-- pv_equiv track=rewrite | github.com/efocht/aggmon | src/aggmon/agg_component.py | component_key
-- ===== SOURCE A (Python) =====
-- def component_key(keys, kwds):
--     keys = keys.split(":")
--     key = []
--     for k in keys:
--         if k in kwds:
--             key.append(kwds[k])
--         elif len(key) > 0:
--             return ":".join(key) + ":"
--     return ":".join(key)
-- ===== SOURCE B (Python) =====
-- def component_key(keys, kwds):
--     ks = keys.split(":")
--     n = len(ks)
--     i = 0
--     while i < n and ks[i] not in kwds:
--         i += 1
--     j = i
--     while j < n and ks[j] in kwds:
--         j += 1
--     res = ":".join(kwds[k] for k in ks[i:j])
--     return res + ":" if j < n else res
-- ===== Notes on version B (the rewrite author's own statement) =====
-- stated objective: alternative
-- what changed: Replaced A's single branchy accumulator loop with early return by a two-phase scan: first skip the leading absent keys, then collect the maximal present run, and decide the trailing colon by comparing the collected run's length with the remaining suffix's length.
import Mathlib
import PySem

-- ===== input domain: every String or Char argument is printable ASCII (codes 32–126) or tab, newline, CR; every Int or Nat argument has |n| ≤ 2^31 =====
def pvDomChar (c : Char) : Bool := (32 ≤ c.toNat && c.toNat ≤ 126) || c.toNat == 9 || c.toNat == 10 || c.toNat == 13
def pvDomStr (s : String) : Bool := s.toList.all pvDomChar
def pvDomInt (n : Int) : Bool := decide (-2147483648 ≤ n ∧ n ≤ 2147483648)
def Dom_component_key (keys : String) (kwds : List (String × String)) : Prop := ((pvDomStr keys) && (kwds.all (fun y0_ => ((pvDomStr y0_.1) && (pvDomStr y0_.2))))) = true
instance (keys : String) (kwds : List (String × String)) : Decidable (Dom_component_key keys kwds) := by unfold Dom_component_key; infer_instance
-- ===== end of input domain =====

-- B restructures A's single loop into a skip phase, a collect phase and a length comparison; same cost, different decomposition.

-- ===== PORT A =====
-- A's for-loop over the split keys, with the accumulator 'key' and the early return
def componentKeyGoA (kwds : List (String × String)) (key : List String) : List String → String
  | [] => PySem.Str.join ":" key
  | k :: rest =>
    if (List.lookup k kwds).isSome then
      componentKeyGoA kwds (key ++ [(List.lookup k kwds).getD ""]) rest
    else if key.length > 0 then
      PySem.Str.join ":" key ++ ":"
    else
      componentKeyGoA kwds key rest

def component_key (keys : String) (kwds : List (String × String)) : String :=
  componentKeyGoA kwds [] ((PySem.Str.split? keys ":").getD [keys])

-- ===== PORT B =====
-- B's first while loop: advance past the leading keys that are absent from kwds
def bSkipAbsent (kwds : List (String × String)) : List String → List String
  | [] => []
  | k :: rest => if (List.lookup k kwds).isSome then k :: rest else bSkipAbsent kwds rest

-- B's second while loop: the maximal leading run of present keys
def bTakePresent (kwds : List (String × String)) : List String → List String
  | [] => []
  | k :: rest => if (List.lookup k kwds).isSome then k :: bTakePresent kwds rest else []

def component_key_alt (keys : String) (kwds : List (String × String)) : String :=
  let ks := (PySem.Str.split? keys ":").getD [keys]
  let suffix := bSkipAbsent kwds ks
  let collected := bTakePresent kwds suffix
  let res := PySem.Str.join ":" (collected.map (fun k => (List.lookup k kwds).getD ""))
  if collected.length < suffix.length then res ++ ":" else res

-- ===== PRECONDITION & SPEC =====
def Spec_component_key (keys : String) (kwds : List (String × String)) (out : String) : Prop := out = component_key_alt keys kwds
instance (keys : String) (kwds : List (String × String)) (out : String) : Decidable (Spec_component_key keys kwds out) := by unfold Spec_component_key; infer_instance

-- ===== CLAIM (what is proved, stated in full; the proofs are below) =====
def Claim_equal_component_key : Prop := ∀ (keys : String) (kwds : List (String × String)), Dom_component_key keys kwds → Spec_component_key keys kwds (component_key keys kwds)

-- ===== LEMMAS AND PROOFS =====

-- With an empty accumulator, A's loop just skips absent keys: it agrees with itself on the skipped suffix.
theorem goA_nil_skip (kwds : List (String × String)) (ks : List String) :
    componentKeyGoA kwds [] ks = componentKeyGoA kwds [] (bSkipAbsent kwds ks) := by
  induction ks with
  | nil => rfl
  | cons k rest ih =>
    by_cases h : (List.lookup k kwds).isSome
    · simp [componentKeyGoA, bSkipAbsent, h]
    · simp only [componentKeyGoA, bSkipAbsent, h, if_false, List.length_nil, gt_iff_lt,
        Nat.lt_irrefl, Bool.false_eq_true]
      simpa using ih

-- With a nonempty accumulator, A's loop collects exactly the maximal present run and
-- appends ":" iff an absent key cut that run short.
theorem goA_collect (kwds : List (String × String)) (ks : List String) :
    ∀ acc : List String, acc ≠ [] →
    componentKeyGoA kwds acc ks =
      (if (bTakePresent kwds ks).length < ks.length then
        PySem.Str.join ":" (acc ++ (bTakePresent kwds ks).map (fun k => (List.lookup k kwds).getD "")) ++ ":"
      else
        PySem.Str.join ":" (acc ++ (bTakePresent kwds ks).map (fun k => (List.lookup k kwds).getD ""))) := by
  induction ks with
  | nil => intro acc _; simp [componentKeyGoA, bTakePresent]
  | cons k rest ih =>
    intro acc hacc
    by_cases h : (List.lookup k kwds).isSome
    · have := ih (acc ++ [(List.lookup k kwds).getD ""]) (by simp)
      simp only [componentKeyGoA, h, if_true, this, bTakePresent, List.length_cons, List.map_cons]
      rw [List.append_assoc]
      simp
    · have hlen : acc.length > 0 := by
        cases acc with
        | nil => exact absurd rfl hacc
        | cons a t => simp
      simp [componentKeyGoA, h, hlen, bTakePresent]

-- bSkipAbsent returns [] or a list whose head is present.
theorem bSkip_head (kwds : List (String × String)) (ks : List String) :
    bSkipAbsent kwds ks = [] ∨
      ∃ k rest, bSkipAbsent kwds ks = k :: rest ∧ (List.lookup k kwds).isSome := by
  induction ks with
  | nil => exact Or.inl rfl
  | cons k rest ih =>
    by_cases h : (List.lookup k kwds).isSome
    · exact Or.inr ⟨k, rest, by simp [bSkipAbsent, h], h⟩
    · simpa [bSkipAbsent, h] using ih

-- ===== VERDICT (by name: the statement is the Claim_ definition above) =====
theorem component_key_spec : Claim_equal_component_key := by
  intro keys kwds _
  unfold Spec_component_key component_key component_key_alt
  dsimp only
  generalize (PySem.Str.split? keys ":").getD [keys] = ks
  rw [goA_nil_skip]
  rcases bSkip_head kwds ks with h | ⟨k, rest, h, hk⟩
  · rw [h]; simp [componentKeyGoA, bTakePresent]
  · rw [h]
    simp only [componentKeyGoA, hk, if_true, List.nil_append]
    rw [goA_collect kwds rest [(List.lookup k kwds).getD ""] (by simp)]
    simp [bTakePresent, hk]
----
**Work instructions**: Could you copy out all of the records above exactly?

**Output of the exercise**:
-- pv_equiv track=rewrite | github.com/efocht/aggmon | src/aggmon/agg_component.py | component_key
-- ===== SOURCE A (Python) =====
-- def component_key(keys, kwds):
--     keys = keys.split(":")
--     key = []
--     for k in keys:
--         if k in kwds:
--             key.append(kwds[k])
--         elif len(key) > 0:
--             return ":".join(key) + ":"
--     return ":".join(key)
-- ===== SOURCE B (Python) =====
-- def component_key(keys, kwds):
--     ks = keys.split(":")
--     n = len(ks)
--     i = 0
--     while i < n and ks[i] not in kwds:
--         i += 1
--     j = i
--     while j < n and ks[j] in kwds:
--         j += 1
--     res = ":".join(kwds[k] for k in ks[i:j])
--     return res + ":" if j < n else res
-- ===== Notes on version B (the rewrite author's own statement) =====
-- stated objective: alternative
-- what changed: Replaced A's single branchy accumulator loop with early return by a two-phase scan: first skip the leading absent keys, then collect the maximal present run, and decide the trailing colon by comparing the collected run's length with the remaining suffix's length.
import Mathlib
import PySem

-- ===== input domain: every String or Char argument is printable ASCII (codes 32–126) or tab, newline, CR; every Int or Nat argument has |n| ≤ 2^31 =====
def pvDomChar (c : Char) : Bool := (32 ≤ c.toNat && c.toNat ≤ 126) || c.toNat == 9 || c.toNat == 10 || c.toNat == 13
def pvDomStr (s : String) : Bool := s.toList.all pvDomChar
def pvDomInt (n : Int) : Bool := decide (-2147483648 ≤ n ∧ n ≤ 2147483648)
def Dom_component_key (keys : String) (kwds : List (String × String)) : Prop := ((pvDomStr keys) && (kwds.all (fun y0_ => ((pvDomStr y0_.1) && (pvDomStr y0_.2))))) = true
instance (keys : String) (kwds : List (String × String)) : Decidable (Dom_component_key keys kwds) := by unfold Dom_component_key; infer_instance
-- ===== end of input domain =====

-- B restructures A's single loop into a skip phase, a collect phase and a length comparison; same cost, different decomposition.

-- ===== PORT A =====
-- A's for-loop over the split keys, with the accumulator 'key' and the early return
def componentKeyGoA (kwds : List (String × String)) (key : List String) : List String → String
  | [] => PySem.Str.join ":" key
  | k :: rest =>
    if (List.lookup k kwds).isSome then
      componentKeyGoA kwds (key ++ [(List.lookup k kwds).getD ""]) rest
    else if key.length > 0 then
      PySem.Str.join ":" key ++ ":"
    else
      componentKeyGoA kwds key rest

def component_key (keys : String) (kwds : List (String × String)) : String :=
  componentKeyGoA kwds [] ((PySem.Str.split? keys ":").getD [keys])

-- ===== PORT B =====
-- B's first while loop: advance past the leading keys that are absent from kwds
def bSkipAbsent (kwds : List (String × String)) : List String → List String
  | [] => []
  | k :: rest => if (List.lookup k kwds).isSome then k :: rest else bSkipAbsent kwds rest

-- B's second while loop: the maximal leading run of present keys
def bTakePresent (kwds : List (String × String)) : List String → List String
  | [] => []
  | k :: rest => if (List.lookup k kwds).isSome then k :: bTakePresent kwds rest else []

def component_key_alt (keys : String) (kwds : List (String × String)) : String :=
  let ks := (PySem.Str.split? keys ":").getD [keys]
  let suffix := bSkipAbsent kwds ks
  let collected := bTakePresent kwds suffix
  let res := PySem.Str.join ":" (collected.map (fun k => (List.lookup k kwds).getD ""))
  if collected.length < suffix.length then res ++ ":" else res

-- ===== PRECONDITION & SPEC =====
def Spec_component_key (keys : String) (kwds : List (String × String)) (out : String) : Prop := out = component_key_alt keys kwds
instance (keys : String) (kwds : List (String × String)) (out : String) : Decidable (Spec_component_key keys kwds out) := by unfold Spec_component_key; infer_instance

-- ===== CLAIM (what is proved, stated in full; the proofs are below) =====
def Claim_equal_component_key : Prop := ∀ (keys : String) (kwds : List (String × String)), Dom_component_key keys kwds → Spec_component_key keys kwds (component_key keys kwds)

-- ===== LEMMAS AND PROOFS =====

-- With an empty accumulator, A's loop just skips absent keys: it agrees with itself on the skipped suffix.
theorem goA_nil_skip (kwds : List (String × String)) (ks : List String) :
    componentKeyGoA kwds [] ks = componentKeyGoA kwds [] (bSkipAbsent kwds ks) := by
  induction ks with
  | nil => rfl
  | cons k rest ih =>
    by_cases h : (List.lookup k kwds).isSome
    · simp [componentKeyGoA, bSkipAbsent, h]
    · simp only [componentKeyGoA, bSkipAbsent, h, if_false, List.length_nil, gt_iff_lt,
        Nat.lt_irrefl, Bool.false_eq_true]
      simpa using ih

-- With a nonempty accumulator, A's loop collects exactly the maximal present run and
-- appends ":" iff an absent key cut that run short.
theorem goA_collect (kwds : List (String × String)) (ks : List String) :
    ∀ acc : List String, acc ≠ [] →
    componentKeyGoA kwds acc ks =
      (if (bTakePresent kwds ks).length < ks.length then
        PySem.Str.join ":" (acc ++ (bTakePresent kwds ks).map (fun k => (List.lookup k kwds).getD "")) ++ ":"
      else
        PySem.Str.join ":" (acc ++ (bTakePresent kwds ks).map (fun k => (List.lookup k kwds).getD ""))) := by
  induction ks with
  | nil => intro acc _; simp [componentKeyGoA, bTakePresent]
  | cons k rest ih =>
    intro acc hacc
    by_cases h : (List.lookup k kwds).isSome
    · have := ih (acc ++ [(List.lookup k kwds).getD ""]) (by simp)
      simp only [componentKeyGoA, h, if_true, this, bTakePresent, List.length_cons, List.map_cons]
      rw [List.append_assoc]
      simp
    · have hlen : acc.length > 0 := by
        cases acc with
        | nil => exact absurd rfl hacc
        | cons a t => simp
      simp [componentKeyGoA, h, hlen, bTakePresent]

-- bSkipAbsent returns [] or a list whose head is present.
theorem bSkip_head (kwds : List (String × String)) (ks : List String) :
    bSkipAbsent kwds ks = [] ∨
      ∃ k rest, bSkipAbsent kwds ks = k :: rest ∧ (List.lookup k kwds).isSome := by
  induction ks with
  | nil => exact Or.inl rfl
  | cons k rest ih =>
    by_cases h : (List.lookup k kwds).isSome
    · exact Or.inr ⟨k, rest, by simp [bSkipAbsent, h], h⟩
    · simpa [bSkipAbsent, h] using ih

-- ===== VERDICT (by name: the statement is the Claim_ definition above) =====
theorem component_key_spec : Claim_equal_component_key := by
  intro keys kwds _
  unfold Spec_component_key component_key component_key_alt
  dsimp only
  generalize (PySem.Str.split? keys ":").getD [keys] = ks
  rw [goA_nil_skip]
  rcases bSkip_head kwds ks with h | ⟨k, rest, h, hk⟩
  · rw [h]; simp [componentKeyGoA, bTakePresent]
  · rw [h]
    simp only [componentKeyGoA, hk, if_true, List.nil_append]
    rw [goA_collect kwds rest [(List.lookup k kwds).getD ""] (by simp)]
    simp [bTakePresent, hk]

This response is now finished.